-- pv_equiv track=rewrite | github.com/lukastk/repoyard | pts/mod/_utils/01_rclone.pct.py | _rclone_cmd_helper
-- ===== SOURCE A (Python) =====
-- def _rclone_cmd_helper(
--     cmd_name: str,
--     rclone_config_path: str,
--     source: str,
--     source_path: str,
--     dest: str,
--     dest_path: str,
--     include: list[str],
--     exclude: list[str],
--     filter: list[str],
--     include_file: str|None,
--     exclude_file: str|None,
--     filters_file: str|None,
--     dry_run: bool,
--     progress: bool,
-- ) -> list[str]:
--     source_spec = f"{source}:{source_path}" if source else source_path
--     dest_spec = f"{dest}:{dest_path}" if dest else dest_path
--     cmd = ["rclone", cmd_name, '--config', rclone_config_path, source_spec, dest_spec]
--     if dry_run:
--         cmd.append("--dry-run")
--     for f in include:
--         cmd.append(f"--include")
--         cmd.append(f)
--     if include_file is not None:
--         cmd.append(f"--include-from")
--         cmd.append(include_file)
--     for f in exclude:
--         cmd.append(f"--exclude")
--         cmd.append(f)
--     if exclude_file is not None:
--         cmd.append(f"--exclude-from")
--         cmd.append(exclude_file)
--     for f in filter:
--         cmd.append(f"--filter")
--         cmd.append(f)
--     if filters_file is not None:
--         cmd.append("--filters-file")
--         cmd.append(filters_file)
--     if progress:
--         cmd.append("--progress")
--     return cmd
-- ===== SOURCE B (Python) =====
-- def _rclone_cmd_helper(
--     cmd_name,
--     rclone_config_path,
--     source,
--     source_path,
--     dest,
--     dest_path,
--     include,
--     exclude,
--     filter,
--     include_file,
--     exclude_file,
--     filters_file,
--     dry_run,
--     progress,
-- ):
--     def spec(host, path):
--         return f"{host}:{path}" if host else path
--
--     # ordered table of option directives: (flag, kind, value)
--     directives = [
--         ("--dry-run", "bool", dry_run),
--         ("--include", "list", include),
--         ("--include-from", "single", include_file),
--         ("--exclude", "list", exclude),
--         ("--exclude-from", "single", exclude_file),
--         ("--filter", "list", filter),
--         ("--filters-file", "single", filters_file),
--         ("--progress", "bool", progress),
--     ]
--
--     def render(flag, kind, value):
--         if kind == "bool":
--             return [flag] if value else []
--         if kind == "single":
--             return [] if value is None else [flag, value]
--         return [x for item in value for x in (flag, item)]
--
--     head = ["rclone", cmd_name, "--config", rclone_config_path,
--             spec(source, source_path), spec(dest, dest_path)]
--     return head + [arg for d in directives for arg in render(*d)]
-- ===== Notes on version B (the rewrite author's own statement) =====
-- stated objective: simpler
-- what changed: Replaces the dozen inline append branches with an ordered data table of (flag, kind, value) directives rendered by one uniform function and flattened onto the fixed head.
import Mathlib
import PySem

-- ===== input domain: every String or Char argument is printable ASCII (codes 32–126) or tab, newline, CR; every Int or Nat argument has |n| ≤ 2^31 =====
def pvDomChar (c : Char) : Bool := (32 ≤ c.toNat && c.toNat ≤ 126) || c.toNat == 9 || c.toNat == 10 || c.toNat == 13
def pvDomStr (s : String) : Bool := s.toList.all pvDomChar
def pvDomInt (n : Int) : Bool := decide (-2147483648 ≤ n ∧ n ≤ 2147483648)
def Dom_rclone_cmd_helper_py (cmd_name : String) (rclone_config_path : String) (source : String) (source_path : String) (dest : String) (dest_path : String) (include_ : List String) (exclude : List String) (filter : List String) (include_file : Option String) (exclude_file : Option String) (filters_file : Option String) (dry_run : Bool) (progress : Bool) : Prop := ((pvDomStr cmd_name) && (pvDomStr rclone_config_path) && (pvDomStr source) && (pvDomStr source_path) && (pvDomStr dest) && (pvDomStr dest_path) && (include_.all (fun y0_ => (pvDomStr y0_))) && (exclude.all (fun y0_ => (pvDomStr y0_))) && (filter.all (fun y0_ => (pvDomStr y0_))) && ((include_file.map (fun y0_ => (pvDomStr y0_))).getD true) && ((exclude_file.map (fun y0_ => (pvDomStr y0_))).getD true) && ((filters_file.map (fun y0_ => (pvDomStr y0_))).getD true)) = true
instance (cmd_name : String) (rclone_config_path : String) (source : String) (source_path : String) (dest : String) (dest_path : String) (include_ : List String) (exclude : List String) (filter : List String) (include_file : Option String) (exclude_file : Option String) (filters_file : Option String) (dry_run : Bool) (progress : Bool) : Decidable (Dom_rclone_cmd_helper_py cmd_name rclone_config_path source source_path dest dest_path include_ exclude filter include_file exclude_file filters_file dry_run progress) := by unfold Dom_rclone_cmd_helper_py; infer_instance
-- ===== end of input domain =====

-- B replaces A's dozen inline append branches with an ordered table of (flag, kind, value) directives rendered by one uniform function (objective: simpler).


-- ===== PORT A =====
def rclone_cmd_helper_py (cmd_name : String) (rclone_config_path : String) (source : String) (source_path : String) (dest : String) (dest_path : String) (include_ : List String) (exclude : List String) (filter : List String) (include_file : Option String) (exclude_file : Option String) (filters_file : Option String) (dry_run : Bool) (progress : Bool) : List String :=
  let source_spec := if source ≠ "" then source ++ ":" ++ source_path else source_path
  let dest_spec := if dest ≠ "" then dest ++ ":" ++ dest_path else dest_path
  let cmd := ["rclone", cmd_name, "--config", rclone_config_path, source_spec, dest_spec]
  let cmd := if dry_run then cmd ++ ["--dry-run"] else cmd
  let cmd := include_.foldl (fun acc f => (acc ++ ["--include"]) ++ [f]) cmd
  let cmd := match include_file with | some v => (cmd ++ ["--include-from"]) ++ [v] | none => cmd
  let cmd := exclude.foldl (fun acc f => (acc ++ ["--exclude"]) ++ [f]) cmd
  let cmd := match exclude_file with | some v => (cmd ++ ["--exclude-from"]) ++ [v] | none => cmd
  let cmd := filter.foldl (fun acc f => (acc ++ ["--filter"]) ++ [f]) cmd
  let cmd := match filters_file with | some v => (cmd ++ ["--filters-file"]) ++ [v] | none => cmd
  let cmd := if progress then cmd ++ ["--progress"] else cmd
  cmd

-- ===== PORT B =====
-- B-side: one value type for the three directive kinds, an ordered table, one renderer
inductive PvDirVal where
  | bool : Bool → PvDirVal
  | single : Option String → PvDirVal
  | list : List String → PvDirVal
deriving DecidableEq, Repr

def pvRender (flag : String) (v : PvDirVal) : List String :=
  match v with
  | .bool b => if b then [flag] else []
  | .single o => match o with | none => [] | some s => [flag, s]
  | .list xs => xs.flatMap (fun item => [flag, item])

def pvSpec (host : String) (path : String) : String :=
  if host ≠ "" then host ++ ":" ++ path else path

def rclone_cmd_helper_py_alt (cmd_name : String) (rclone_config_path : String) (source : String) (source_path : String) (dest : String) (dest_path : String) (include_ : List String) (exclude : List String) (filter : List String) (include_file : Option String) (exclude_file : Option String) (filters_file : Option String) (dry_run : Bool) (progress : Bool) : List String :=
  let directives : List (String × PvDirVal) :=
    [("--dry-run", .bool dry_run),
     ("--include", .list include_),
     ("--include-from", .single include_file),
     ("--exclude", .list exclude),
     ("--exclude-from", .single exclude_file),
     ("--filter", .list filter),
     ("--filters-file", .single filters_file),
     ("--progress", .bool progress)]
  let head := ["rclone", cmd_name, "--config", rclone_config_path,
               pvSpec source source_path, pvSpec dest dest_path]
  head ++ directives.flatMap (fun d => pvRender d.1 d.2)

-- ===== PRECONDITION & SPEC =====
def Spec_rclone_cmd_helper_py (cmd_name : String) (rclone_config_path : String) (source : String) (source_path : String) (dest : String) (dest_path : String) (include_ : List String) (exclude : List String) (filter : List String) (include_file : Option String) (exclude_file : Option String) (filters_file : Option String) (dry_run : Bool) (progress : Bool) (out : List String) : Prop := out = rclone_cmd_helper_py_alt cmd_name rclone_config_path source source_path dest dest_path include_ exclude filter include_file exclude_file filters_file dry_run progress
instance (cmd_name : String) (rclone_config_path : String) (source : String) (source_path : String) (dest : String) (dest_path : String) (include_ : List String) (exclude : List String) (filter : List String) (include_file : Option String) (exclude_file : Option String) (filters_file : Option String) (dry_run : Bool) (progress : Bool) (out : List String) : Decidable (Spec_rclone_cmd_helper_py cmd_name rclone_config_path source source_path dest dest_path include_ exclude filter include_file exclude_file filters_file dry_run progress out) := by unfold Spec_rclone_cmd_helper_py; infer_instance

-- ===== CLAIM (what is proved, stated in full; the proofs are below) =====
def Claim_equal_rclone_cmd_helper_py : Prop := ∀ (cmd_name : String) (rclone_config_path : String) (source : String) (source_path : String) (dest : String) (dest_path : String) (include_ : List String) (exclude : List String) (filter : List String) (include_file : Option String) (exclude_file : Option String) (filters_file : Option String) (dry_run : Bool) (progress : Bool), Dom_rclone_cmd_helper_py cmd_name rclone_config_path source source_path dest dest_path include_ exclude filter include_file exclude_file filters_file dry_run progress → Spec_rclone_cmd_helper_py cmd_name rclone_config_path source source_path dest dest_path include_ exclude filter include_file exclude_file filters_file dry_run progress (rclone_cmd_helper_py cmd_name rclone_config_path source source_path dest dest_path include_ exclude filter include_file exclude_file filters_file dry_run progress)

-- ===== LEMMAS AND PROOFS =====

-- ===== VERDICT (by name: the statement is the Claim_ definition above) =====
theorem rclone_cmd_helper_py_spec : Claim_equal_rclone_cmd_helper_py := by
  intro cmd_name rclone_config_path source source_path dest dest_path include_ exclude filter include_file exclude_file filters_file dry_run progress _
  unfold Spec_rclone_cmd_helper_py rclone_cmd_helper_py rclone_cmd_helper_py_alt pvSpec pvRender
  cases dry_run <;> cases progress <;> cases include_file <;> cases exclude_file <;> cases filters_file <;>
    simp [List.flatMap_def, List.append_assoc]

☆ ☆ ☆

Description of the task: Quote the listing above, but only from the line that shows "head ++ directives.flatMap" through the line that shows "-- ===== LEMMAS".

Answer to this task:
  head ++ directives.flatMap (fun d => pvRender d.1 d.2)

-- ===== PRECONDITION & SPEC =====
def Spec_rclone_cmd_helper_py (cmd_name : String) (rclone_config_path : String) (source : String) (source_path : String) (dest : String) (dest_path : String) (include_ : List String) (exclude : List String) (filter : List String) (include_file : Option String) (exclude_file : Option String) (filters_file : Option String) (dry_run : Bool) (progress : Bool) (out : List String) : Prop := out = rclone_cmd_helper_py_alt cmd_name rclone_config_path source source_path dest dest_path include_ exclude filter include_file exclude_file filters_file dry_run progress
instance (cmd_name : String) (rclone_config_path : String) (source : String) (source_path : String) (dest : String) (dest_path : String) (include_ : List String) (exclude : List String) (filter : List String) (include_file : Option String) (exclude_file : Option String) (filters_file : Option String) (dry_run : Bool) (progress : Bool) (out : List String) : Decidable (Spec_rclone_cmd_helper_py cmd_name rclone_config_path source source_path dest dest_path include_ exclude filter include_file exclude_file filters_file dry_run progress out) := by unfold Spec_rclone_cmd_helper_py; infer_instance

-- ===== CLAIM (what is proved, stated in full; the proofs are below) =====
def Claim_equal_rclone_cmd_helper_py : Prop := ∀ (cmd_name : String) (rclone_config_path : String) (source : String) (source_path : String) (dest : String) (dest_path : String) (include_ : List String) (exclude : List String) (filter : List String) (include_file : Option String) (exclude_file : Option String) (filters_file : Option String) (dry_run : Bool) (progress : Bool), Dom_rclone_cmd_helper_py cmd_name rclone_config_path source source_path dest dest_path include_ exclude filter include_file exclude_file filters_file dry_run progress → Spec_rclone_cmd_helper_py cmd_name rclone_config_path source source_path dest dest_path include_ exclude filter include_file exclude_file filters_file dry_run progress (rclone_cmd_helper_py cmd_name rclone_config_path source source_path dest dest_path include_ exclude filter include_file exclude_file filters_file dry_run progress)

-- ===== LEMMAS AND PROOFS =====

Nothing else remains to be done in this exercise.